O chefe de governo da Hungria, Viktor Orban, disse nesta sexta-feira (8/10) que a situação em seu país está "sob controle", após uma reunião com seu colega de pasta da Bulgária, Boyko Borissov.

Enquanto isso, o ministro do Interior da Hungria, Sandor Pinter, anunciou que a União Europeia (UE) enviará cinco peritos ao país para controlar os índices de contaminação, após o rompimento do reservatório de uma fábrica de bauxita e alumínio na cidade de Ajka, a 160 quilômetros de Budapeste, na segunda-feira.

Mais de um milhão de metros cúbicos de lodo tóxico atingiram sete localidades próximas e se espalharam por rios – inclusive o Danúbio – que banham vários países europeus.
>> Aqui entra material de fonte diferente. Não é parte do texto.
-- pv_equiv track=rewrite | github.com/TwitchPlaysPokemon/pbrEngine | pbrEngine/pbrEngine/util.py | bytesToString
-- ===== SOURCE A (Python) =====
-- def bytesToString(data):
--     '''
--     Helper method to turn a list of bytes stripped from PBR's memory
--     into a string, removing unknown/invalid characters
--     and stopping at the first "0", because they are c-strings.
--     0xfe gets replaced with a space, because it represents (part of) a line break.
--     '''
--     # remove paddings
--     data = data[1::2]
--     # replace pbr's "newline" with a space
--     data = [x if x!=0xfe else 0x20 for x in data]
--     # eliminate invalid ascii points
--     data = [x for x in data if x <= 0x7f]
--     # stop at first 0
--     try:
--         data = data[:data.index(0)]
--     except:
--         pass
--     return bytes(data).decode()
-- ===== SOURCE B (Python) =====
-- def bytesToString(data):
--     '''Single fused pass over the payload bytes: replace 0xfe with space,
--     skip invalid (>0x7f) bytes, stop at the first 0, collect the rest.'''
--     res = bytearray()
--     for x in data[1::2]:
--         if x == 0xfe:
--             x = 0x20
--         if x > 0x7f:
--             continue
--         if x == 0:
--             break
--         res.append(x)
--     return res.decode()
-- ===== Notes on version B (the rewrite author's own statement) =====
-- stated objective: simpler
-- what changed: A's four separate passes (map to replace 0xfe, filter invalid bytes, .index(0) plus slice to truncate) are fused into one loop with continue/break that builds the result directly.
-- outside the precondition, e.g. on bytesToString([0, -5, 0, 0]): A raises ValueError, B raises ValueError
import Mathlib
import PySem

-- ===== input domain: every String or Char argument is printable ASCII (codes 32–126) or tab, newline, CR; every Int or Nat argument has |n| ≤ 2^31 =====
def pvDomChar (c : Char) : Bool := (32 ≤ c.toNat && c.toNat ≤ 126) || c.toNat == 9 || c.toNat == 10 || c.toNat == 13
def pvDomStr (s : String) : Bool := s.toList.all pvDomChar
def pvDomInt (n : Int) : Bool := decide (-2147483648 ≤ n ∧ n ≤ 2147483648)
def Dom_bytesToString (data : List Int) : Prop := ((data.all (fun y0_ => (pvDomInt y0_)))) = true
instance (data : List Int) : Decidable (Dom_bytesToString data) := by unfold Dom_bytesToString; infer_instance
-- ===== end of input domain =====

-- B fuses A's map/filter/index-truncate chain into one early-exit loop (objective: simpler).

-- ===== PORT A =====
def bytesToString (data : List Int) : String :=
  -- data = data[1::2]  (step 2 ≠ 0, so slice? is always some)
  let d1 := (PySem.List.slice? data (some 1) none 2).getD []
  -- data = [x if x!=0xfe else 0x20 for x in data]
  let d2 := d1.map (fun x => if x ≠ 0xfe then x else 0x20)
  -- data = [x for x in data if x <= 0x7f]
  let d3 := d2.filter (fun x => x ≤ 0x7f)
  -- try: data = data[:data.index(0)] except: pass
  let d4 := match PySem.List.index? d3 0 with
    | some i => PySem.List.slice d3 none (some (i : Int))
    | none => d3
  -- bytes(data).decode()  (valid under Pre_: all remaining bytes are in 0..0x7f)
  String.ofList (d4.map (fun x => Char.ofNat x.toNat))

-- ===== PORT B =====
-- the fused loop of Source B: res is the accumulator, continue = skip, break = return acc
def bytesToStringGo : List Int → List Char → List Char
  | [], acc => acc
  | x :: rest, acc =>
    let x' := if x = 0xfe then 0x20 else x
    if 0x7f < x' then bytesToStringGo rest acc
    else if x' = 0 then acc
    else bytesToStringGo rest (acc ++ [Char.ofNat x'.toNat])

def bytesToString_alt (data : List Int) : String :=
  String.ofList (bytesToStringGo ((PySem.List.slice? data (some 1) none 2).getD []) [])

-- ===== PRECONDITION & SPEC =====
-- Pre_ excludes exactly the inputs where the Pythons raise ValueError: a negative payload
-- byte occurring before the first 0 byte (bytes()/bytearray.append rejects negatives).
def Pre_bytesToString (data : List Int) : Prop :=
  ∀ x ∈ (((PySem.List.slice? data (some 1) none 2).getD []).takeWhile (fun x => x ≠ (0 : Int))), 0 ≤ x
instance (data : List Int) : Decidable (Pre_bytesToString data) := by unfold Pre_bytesToString; infer_instance
def pvWitness_bytesToString : List Int := [0, 72, 0, 254, 0, 105, 0, 200, 0, 0, 0, 74]

def Spec_bytesToString (data : List Int) (out : String) : Prop := out = bytesToString_alt data
instance (data : List Int) (out : String) : Decidable (Spec_bytesToString data out) := by unfold Spec_bytesToString; infer_instance

-- ===== CLAIM (what is proved, stated in full; the proofs are below) =====
def Claim_equal_bytesToString : Prop := ∀ (data : List Int), Dom_bytesToString data → Pre_bytesToString data → Spec_bytesToString data (bytesToString data)

-- ===== LEMMAS AND PROOFS =====

-- A's try/except-index truncation is takeWhile (· ≠ 0)
lemma takeWhile_ne_append_zero (pre suf : List Int) (h : (0 : Int) ∉ pre) :
    (pre ++ 0 :: suf).takeWhile (fun x => x ≠ (0 : Int)) = pre := by
  induction pre with
  | nil => simp
  | cons a t ih =>
    simp only [List.mem_cons, not_or] at h
    simpa [List.takeWhile_cons, Ne.symm h.1] using ih h.2

lemma matchIdx_eq_takeWhile (fl : List Int) :
    (match PySem.List.index? fl 0 with
      | some i => PySem.List.slice fl none (some (i : Int))
      | none => fl) = fl.takeWhile (fun x => x ≠ (0 : Int)) := by
  cases h : PySem.List.index? fl 0 with
  | none =>
    have h0 : (0 : Int) ∉ fl := (PySem.List.index?_eq_none_iff fl 0).mp h
    exact (List.takeWhile_eq_self_iff.mpr (by intro x hx; simp; rintro rfl; exact h0 hx)).symm
  | some i =>
    obtain ⟨pre, suf, rfl, hlen, hnot⟩ := (PySem.List.index?_eq_some_iff _ 0 i).mp h
    simp only []
    rw [PySem.List.slice_to _ (Int.natCast_nonneg i), takeWhile_ne_append_zero pre suf hnot]
    simp [← hlen]

-- the two comprehension lambdas are the same function
lemma fe_lambda_eq :
    (fun x : Int => if x ≠ 0xfe then x else 0x20) = (fun x : Int => if x = 0xfe then 0x20 else x) := by
  funext x; by_cases h : x = 0xfe <;> simp [h]

-- the fused loop computes A's map/filter/takeWhile chain (over the already-sliced list)
lemma go_eq_chain (l : List Int) (acc : List Char) :
    bytesToStringGo l acc =
      acc ++ (((l.map (fun x => if x = 0xfe then (0x20 : Int) else x)).filter
                (fun x => x ≤ 0x7f)).takeWhile (fun x => x ≠ (0 : Int))).map
                (fun x => Char.ofNat x.toNat) := by
  induction l generalizing acc with
  | nil => simp [bytesToStringGo]
  | cons x xs ih =>
    simp only [bytesToStringGo, List.map_cons, List.filter_cons]
    by_cases h1 : (0x7f : Int) < (if x = 0xfe then (0x20 : Int) else x)
    · simp [h1, not_le_of_gt h1, ih]
    · by_cases h2 : (if x = 0xfe then (0x20 : Int) else x) = 0
      · simp [h2]
      · simp [h1, h2, le_of_not_gt h1, ih, List.append_assoc]

-- ===== VERDICT (by name: the statement is the Claim_ definition above) =====
theorem bytesToString_spec : Claim_equal_bytesToString := by
  intro data _ _
  show bytesToString data = bytesToString_alt data
  simp only [bytesToString, bytesToString_alt, fe_lambda_eq]
  rw [matchIdx_eq_takeWhile, go_eq_chain]
  simp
O ministro romeno do Meio Ambiente, Laszlo Borbely, disse em Bucareste nesta sexta-feira que não há perigo de contaminação do território romeno através do rio Danúbio.

Ungarn Aluminiumfabrik Unfall NO-FLASH

Devecser foi uma das cidades atingidas pelo rompimento do reservatório

Espera-se que a parte contaminada do Danúbio, uma das vias fluviais mais importantes da Europa, atinja a Romênia a partir de segunda-feira, mas até lá a concentração das substâncias tóxicas estará abaixo do limite de perigo, disse o ministro. Um grupo de trabalho romeno composto por químicos e biólogos está analisando a qualidade da água a cada três horas.

Apesar das mensagens tranquilizadoras do governo, a organização ambientalista Greenpeace advertiu que a lama tóxica contém altos níveis de arsênio e mercúrio, que representam um risco de longo prazo ao ecossistema e à água potável. A entidade calcula que serão necessários vários anos para que os 40 mil hectares afetados possam voltar a ser utilizados para o cultivo.